Prof. Stephen Senn
Fri 02 Nov 2018, 15:05 - 16:00
JCMB 5323

If you have a question about this talk, please contact: Ruben Amoros Salvador (ramoros)

Image for The Rothamsted School meets Lord’s Paradox

Lords ‘paradox’ is a notoriously difficult puzzle that is guaranteed to provoke discussion, dissent and disagreement. Two statisticians analyse some observational data and come to radically different conclusions, each of which has acquired defenders over the years since Lord first proposed his puzzle  in 1967.  It features in the recent Book of Why by Pearl and Pearl and McKenzie, who use it to demonstrate the power of Pearl’s causal calculus, obtaining a solution they claim is unambiguously right. They also claim that statisticians have failed to get to grips with causal questions for well over a century, in fact ever since Karl Pearson developed Galton’s idea of correlation and warned the scientific world that correlation is not causation.

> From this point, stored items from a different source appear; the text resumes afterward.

-- pv_equiv track=rewrite | github.com/gnithin/AOC | 2018/Q2/main.py | find_checksum
-- ===== SOURCE A (Python) =====
-- def find_checksum(ids):
--     num_3 = 0
--     num_2 = 0
--     for entry in ids:
--         freq_map = find_freq(entry)
--         temp_freq_store = [0, 0]
--         for c in freq_map:
--             freq = freq_map[c]
--             if freq > 2:
--                 temp_freq_store[1] = 1
--             elif freq == 2:
--                 temp_freq_store[0] = 1
--         num_2 += temp_freq_store[0]
--         num_3 += temp_freq_store[1]
--     return num_2 * num_3
--
-- def find_freq(entry):
--     freq_map = {}
--     for c in entry:
--         if c in freq_map:
--             freq_map[c] += 1
--         else:
--             freq_map[c] = 1
--     return freq_map
-- ===== SOURCE B (Python) =====
-- def find_checksum(ids):
--     twos = 0
--     threes = 0
--     for entry in ids:
--         runs = run_lengths(sorted(entry))
--         if 2 in runs:
--             twos += 1
--         if any(r > 2 for r in runs):
--             threes += 1
--     return twos * threes
--
-- def run_lengths(chars):
--     # run lengths of a sorted char list: each run is one distinct char's count
--     if not chars:
--         return []
--     c = chars[0]
--     i = 1
--     while i < len(chars) and chars[i] == c:
--         i += 1
--     return [i] + run_lengths(chars[i:])
-- ===== Notes on version B (the rewrite author's own statement) =====
-- stated objective: alternative
-- what changed: Replaces A's hash-map character counting (find_freq dict plus key scan setting flags) with sort-then-group: each entry is sorted and scanned once into its list of run lengths, and the two/three flags are membership/any tests on that run-length list.
import Mathlib
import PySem

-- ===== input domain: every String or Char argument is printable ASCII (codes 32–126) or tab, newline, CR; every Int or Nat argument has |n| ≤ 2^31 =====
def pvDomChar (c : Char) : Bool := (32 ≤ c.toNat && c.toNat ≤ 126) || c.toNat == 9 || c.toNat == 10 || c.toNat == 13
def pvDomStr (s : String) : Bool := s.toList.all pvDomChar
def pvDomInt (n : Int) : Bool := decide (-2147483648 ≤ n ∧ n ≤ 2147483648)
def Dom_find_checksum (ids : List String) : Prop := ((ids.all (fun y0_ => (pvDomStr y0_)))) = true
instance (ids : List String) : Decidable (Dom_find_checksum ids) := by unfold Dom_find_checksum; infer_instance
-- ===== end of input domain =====

-- B replaces A's hash-map character counting with sort-then-group: each entry is sorted,
-- scanned once into its run lengths, and the two/three flags are tests on that list (alternative).

-- ===== PORT A =====
def find_freq (entry : String) : PySem.Dict Char Int :=
  entry.toList.foldl
    (fun d c => if d.contains c then d.insert c (d.getD c 0 + 1) else d.insert c 1)
    PySem.Dict.empty

def find_checksum (ids : List String) : Int :=
  -- st = (num_3, num_2); tf = (two-flag, three-flag) mirroring temp_freq_store[0], [1]
  let r := ids.foldl (fun (st : Int × Int) entry =>
    let fm := find_freq entry
    let tf := fm.keys.foldl (fun (t : Int × Int) c =>
      let freq := fm.getD c 0
      if freq > 2 then (t.1, 1)
      else if freq = 2 then (1, t.2)
      else t) (0, 0)
    (st.1 + tf.2, st.2 + tf.1)) (0, 0)
  r.2 * r.1

-- ===== PORT B =====
-- run_lengths of Source B: the inner while-loop 'i' is 1 + length of the run of chars[0] in the tail
def runLengths (xs : List Char) : List Int :=
  match xs with
  | [] => []
  | c :: rest =>
    let i : Nat := 1 + (rest.takeWhile (· == c)).length
    (i : Int) :: runLengths (rest.drop (i - 1))
termination_by xs.length
decreasing_by
  simp only [List.length_cons, List.length_drop]
  omega

def find_checksum_alt (ids : List String) : Int :=
  let r := ids.foldl (fun (st : Int × Int) entry =>
    let runs := runLengths (PySem.List.sorted entry.toList (fun c => c) false)
    let twos := if (2 : Int) ∈ runs then st.1 + 1 else st.1
    let threes := if runs.any (fun n => n > 2) then st.2 + 1 else st.2
    (twos, threes)) (0, 0)
  r.1 * r.2

-- ===== PRECONDITION & SPEC =====
def Spec_find_checksum (ids : List String) (out : Int) : Prop := out = find_checksum_alt ids
instance (ids : List String) (out : Int) : Decidable (Spec_find_checksum ids out) := by unfold Spec_find_checksum; infer_instance

-- ===== CLAIM (what is proved, stated in full; the proofs are below) =====
def Claim_equal_find_checksum : Prop := ∀ (ids : List String), Dom_find_checksum ids → Spec_find_checksum ids (find_checksum ids)

-- ===== LEMMAS AND PROOFS =====

-- A's find_freq is the standard counter
lemma find_freq_eq_counter (entry : String) :
    find_freq entry = PySem.Dict.counter entry.toList := by
  have hfun : (fun (d : PySem.Dict Char Int) c =>
      if d.contains c then d.insert c (d.getD c 0 + 1) else d.insert c 1)
      = (fun d c => d.insert c (d.getD c 0 + 1)) := by
    funext d c
    by_cases h : d.contains c = true
    · simp [h]
    · have hnone : d.get? c = none := by
        rw [PySem.Dict.get?_eq_none_iff_contains]
        simpa using h
      simp [h, PySem.Dict.getD, hnone]
  rw [find_freq, hfun, PySem.Dict.foldl_insert_getD_add_one_eq_counter]

-- A's flag loop sets each component to 1 exactly when some key satisfies the branch condition
lemma flag_fold (g : Char → Int) (ks : List Char) (st : Int × Int) :
    ks.foldl (fun (t : Int × Int) c =>
        if g c > 2 then (t.1, 1) else if g c = 2 then (1, t.2) else t) st
      = ((if ks.any (fun c => g c == 2) then 1 else st.1),
         (if ks.any (fun c => decide (g c > 2)) then 1 else st.2)) := by
  induction ks generalizing st with
  | nil => simp
  | cons k ks ih =>
    simp only [List.foldl_cons, List.any_cons, ih]
    by_cases h3 : g k > 2
    · have h2 : ¬ g k = 2 := by omega
      simp [h3, h2]
    · by_cases h2 : g k = 2
      · simp [h2]
      · simp [h3, h2]

-- the common outer accumulation
lemma fold_pair (p q : String → Bool) (ids : List String) (a b : Int) :
    ids.foldl (fun (st : Int × Int) e =>
        (st.1 + (if p e then (1 : Int) else 0), st.2 + (if q e then (1 : Int) else 0))) (a, b)
      = (a + ((ids.countP p : Nat) : Int), b + ((ids.countP q : Nat) : Int)) := by
  induction ids generalizing a b with
  | nil => simp
  | cons e ids ih =>
    simp only [List.foldl_cons, ih, List.countP_cons]
    rw [Prod.mk.injEq]
    constructor <;> split_ifs <;> push_cast <;> ring

def pvP2 (e : String) : Bool := decide (∃ c ∈ e.toList, ((e.toList.count c : Nat) : Int) = 2)
def pvP3 (e : String) : Bool := decide (∃ c ∈ e.toList, ((e.toList.count c : Nat) : Int) > 2)

lemma A_eval (ids : List String) :
    find_checksum ids = ((ids.countP pvP2 : Nat) : Int) * ((ids.countP pvP3 : Nat) : Int) := by
  rw [find_checksum]
  have hstep : (fun (st : Int × Int) entry =>
      let fm := find_freq entry
      let tf := fm.keys.foldl (fun (t : Int × Int) c =>
        let freq := fm.getD c 0
        if freq > 2 then (t.1, 1)
        else if freq = 2 then (1, t.2)
        else t) (0, 0)
      (st.1 + tf.2, st.2 + tf.1))
      = (fun (st : Int × Int) e =>
        (st.1 + (if pvP3 e then (1 : Int) else 0), st.2 + (if pvP2 e then (1 : Int) else 0))) := by
    funext st entry
    have h2 : ((PySem.Dict.counter entry.toList).keys.any
        (fun c => ((PySem.Dict.counter entry.toList).getD c 0 : Int) == 2)) = pvP2 entry := by
      rw [Bool.eq_iff_iff]
      simp [PySem.Dict.keys_counter, PySem.Dict.getD_counter, PySem.Set.mem_ofList,
        List.any_eq_true, pvP2]
    have h3 : ((PySem.Dict.counter entry.toList).keys.any
        (fun c => decide (((PySem.Dict.counter entry.toList).getD c 0 : Int) > 2))) = pvP3 entry := by
      rw [Bool.eq_iff_iff]
      simp [PySem.Dict.keys_counter, PySem.Dict.getD_counter, PySem.Set.mem_ofList,
        List.any_eq_true, pvP3]
    simp only [find_freq_eq_counter, flag_fold, h2, h3]
  rw [hstep, fold_pair]
  simp

-- run lengths of a ≤-sorted list satisfy: some run satisfies P iff some element's count does
lemma runLengths_exists_aux (P : Int → Prop) [DecidablePred P] :
    ∀ (n : Nat) (xs : List Char), xs.length ≤ n → xs.Pairwise (· ≤ ·) →
      ((∃ r ∈ runLengths xs, P r) ↔ ∃ c ∈ xs, P ((xs.count c : Nat) : Int)) := by
  intro n
  induction n with
  | zero =>
    intro xs hlen _
    have : xs = [] := List.eq_nil_of_length_eq_zero (Nat.le_zero.mp hlen)
    subst this
    simp [runLengths]
  | succ n ih =>
    intro xs hlen h
    cases xs with
    | nil => simp [runLengths]
    | cons c rest =>
      have hc := (List.pairwise_cons.mp h).1
      have hpr := (List.pairwise_cons.mp h).2
      set t := rest.takeWhile (· == c) with ht
      set d := rest.dropWhile (· == c) with hd
      have hrest : t ++ d = rest := List.takeWhile_append_dropWhile
      have ht_all : ∀ x ∈ t, x = c := by
        intro x hx
        have := List.mem_takeWhile_imp hx
        simpa [beq_iff_eq] using this
      have hd_lt : ∀ x ∈ d, c < x := by
        intro x hx
        match hdm : d with
        | [] => simp at hx
        | e :: d' =>
          have hne : ¬ (e == c) = true := by
            have := List.head?_dropWhile_not (fun x => x == c) rest
            rw [← hd] at this
            simpa using this
          have hed : e ∈ rest := by rw [← hrest]; simp
          have hnec : e ≠ c := by simpa using hne
          have hce : c < e := lt_of_le_of_ne (hc e hed) hnec.symm
          have hdp : (e :: d').Pairwise (· ≤ ·) := by
            rw [hd]
            exact hpr.sublist (List.dropWhile_sublist _)
          rcases List.mem_cons.mp hx with rfl | hx'
          · exact hce
          · exact lt_of_lt_of_le hce ((List.pairwise_cons.mp hdp).1 x hx')
      have hd_ne : ∀ x ∈ d, x ≠ c := fun x hx => ne_of_gt (hd_lt x hx)
      have hcd : d.count c = 0 := List.count_eq_zero.mpr (fun hx => hd_ne c hx rfl)
      have hct : t.count c = t.length := List.count_eq_length.mpr (fun b hb => (ht_all b hb).symm)
      have hcount_c : (c :: rest).count c = 1 + t.length := by
        rw [← hrest]
        simp [List.count_append, hct, hcd]
        omega
      have hcount_ne : ∀ x, x ≠ c → (c :: rest).count x = d.count x := by
        intro x hx
        have htx : t.count x = 0 :=
          List.count_eq_zero.mpr (fun hm => hx (ht_all x hm))
        rw [← hrest]
        simp [List.count_append, htx, Ne.symm hx]
      have hdrop : rest.drop (1 + t.length - 1) = d := by
        have : 1 + t.length - 1 = t.length := by omega
        rw [this, ← hrest, List.drop_left]
      have hdp : d.Pairwise (· ≤ ·) := hpr.sublist (List.dropWhile_sublist _)
      have hdlen : d.length ≤ n := by
        have h1 : d.length ≤ rest.length := (List.dropWhile_sublist _).length_le
        have h2 : rest.length + 1 ≤ n + 1 := by simpa using hlen
        omega
      have hih := ih d hdlen hdp
      have hrl : runLengths (c :: rest) = ((1 + t.length : Nat) : Int) :: runLengths d := by
        rw [runLengths]
        simp only [← ht, hdrop]
      rw [hrl]
      constructor
      · rintro ⟨r, hr, hPr⟩
        rcases List.mem_cons.mp hr with rfl | hr'
        · exact ⟨c, List.mem_cons_self, by rw [hcount_c]; exact hPr⟩
        · rcases hih.mp ⟨r, hr', hPr⟩ with ⟨x, hxd, hPx⟩
          refine ⟨x, ?_, ?_⟩
          · exact List.mem_cons.mpr (Or.inr (by rw [← hrest]; exact List.mem_append.mpr (Or.inr hxd)))
          · rw [show (c :: rest).count x = d.count x from hcount_ne x (hd_ne x hxd)]
            exact hPx
      · rintro ⟨x, hx, hPx⟩
        by_cases hxc : x = c
        · subst hxc
          exact ⟨((1 + t.length : Nat) : Int), List.mem_cons_self, by rw [hcount_c] at hPx; exact hPx⟩
        · have hxr : x ∈ rest := by
            rcases List.mem_cons.mp hx with rfl | hr
            · exact absurd rfl hxc
            · exact hr
          have hxd : x ∈ d := by
            rw [← hrest] at hxr
            rcases List.mem_append.mp hxr with hmt | hmd
            · exact absurd (ht_all x hmt) hxc
            · exact hmd
          rcases hih.mpr ⟨x, hxd, by rw [← hcount_ne x hxc]; exact hPx⟩ with ⟨r, hr, hPr⟩
          exact ⟨r, List.mem_cons.mpr (Or.inr hr), hPr⟩

lemma runLengths_exists (P : Int → Prop) [DecidablePred P] (xs : List Char)
    (h : xs.Pairwise (· ≤ ·)) :
    ((∃ r ∈ runLengths xs, P r) ↔ ∃ c ∈ xs, P ((xs.count c : Nat) : Int)) :=
  runLengths_exists_aux P xs.length xs le_rfl h

lemma B_flag2 (entry : String) :
    decide ((2 : Int) ∈ runLengths (PySem.List.sorted entry.toList (fun c => c) false))
      = pvP2 entry := by
  set s := PySem.List.sorted entry.toList (fun c => c) false with hs
  have hp : s.Pairwise (· ≤ ·) := by
    simpa using PySem.List.sorted_pairwise (xs := entry.toList) (key := fun c => c)
  have hperm : s.Perm entry.toList := PySem.List.sorted_perm _ _ _
  rw [pvP2, decide_eq_decide]
  constructor
  · intro h2
    rcases (runLengths_exists (fun r => r = 2) s hp).mp ⟨2, h2, rfl⟩ with ⟨c, hcs, hc2⟩
    refine ⟨c, hperm.mem_iff.mp hcs, ?_⟩
    rw [← hperm.count_eq]
    exact hc2
  · rintro ⟨c, hcl, hc2⟩
    rcases (runLengths_exists (fun r => r = 2) s hp).mpr
      ⟨c, hperm.mem_iff.mpr hcl, by rw [hperm.count_eq]; exact hc2⟩ with ⟨r, hr, hr2⟩
    rw [← hr2]
    exact hr

lemma B_flag3 (entry : String) :
    (runLengths (PySem.List.sorted entry.toList (fun c => c) false)).any (fun n => n > 2)
      = pvP3 entry := by
  set s := PySem.List.sorted entry.toList (fun c => c) false with hs
  have hp : s.Pairwise (· ≤ ·) := by
    simpa using PySem.List.sorted_pairwise (xs := entry.toList) (key := fun c => c)
  have hperm : s.Perm entry.toList := PySem.List.sorted_perm _ _ _
  rw [pvP3, Bool.eq_iff_iff]
  simp only [List.any_eq_true, decide_eq_true_eq]
  constructor
  · rintro ⟨r, hr, hr3⟩
    rcases (runLengths_exists (fun r => r > 2) s hp).mp ⟨r, hr, hr3⟩ with ⟨c, hcs, hc3⟩
    refine ⟨c, hperm.mem_iff.mp hcs, ?_⟩
    rw [← hperm.count_eq]
    exact hc3
  · rintro ⟨c, hcl, hc3⟩
    exact (runLengths_exists (fun r => r > 2) s hp).mpr
      ⟨c, hperm.mem_iff.mpr hcl, by rw [hperm.count_eq]; exact hc3⟩

lemma B_eval (ids : List String) :
    find_checksum_alt ids = ((ids.countP pvP2 : Nat) : Int) * ((ids.countP pvP3 : Nat) : Int) := by
  rw [find_checksum_alt]
  have hstep : (fun (st : Int × Int) entry =>
      let runs := runLengths (PySem.List.sorted entry.toList (fun c => c) false)
      let twos := if (2 : Int) ∈ runs then st.1 + 1 else st.1
      let threes := if runs.any (fun n => n > 2) then st.2 + 1 else st.2
      (twos, threes))
      = (fun (st : Int × Int) e =>
        (st.1 + (if pvP2 e then (1 : Int) else 0), st.2 + (if pvP3 e then (1 : Int) else 0))) := by
    funext st entry
    set runs := runLengths (PySem.List.sorted entry.toList (fun c => c) false) with hruns
    have h2 : pvP2 entry = decide ((2 : Int) ∈ runs) := (B_flag2 entry).symm
    have h3 : pvP3 entry = runs.any (fun n => n > 2) := (B_flag3 entry).symm
    simp only [h2, h3]
    by_cases m2 : (2 : Int) ∈ runs <;> by_cases m3 : runs.any (fun n => n > 2) = true <;>
      simp [m2, m3]
  rw [hstep, fold_pair]
  simp

-- ===== VERDICT (by name: the statement is the Claim_ definition above) =====
theorem find_checksum_spec : Claim_equal_find_checksum := by
  intro ids _
  unfold Spec_find_checksum
  rw [A_eval, B_eval]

However, only  two years before Lord published his paradox John Nelder outlined a powerful causal calculus for analyzing designed experiments based on a careful distinczion between block and treatment structure. This represents an important advance in formalizing the approach to analysing complex experiments that started with Fisher 100 years ago, when he proposed splitting variability using the square of the standard deviation, which he called the variance, continued with Yates and has been developed since the 1960s by Rosemary Bailey, amongst others. This tradition might be referred to as The Rothamsted School. It is fully implemented in Genstat but, as far as I am aware, not in any other package.


With the help of Genstat, I demonstrate how the Rothamsted School would approach Lord’s paradox and come to a solution that is not the same as the one reached by Pearl and McKenzie, although given certain strong but untestable assumptions it would reduce to it. I conclude that the statistical tradition may have more to offer in this respect than has been supposed.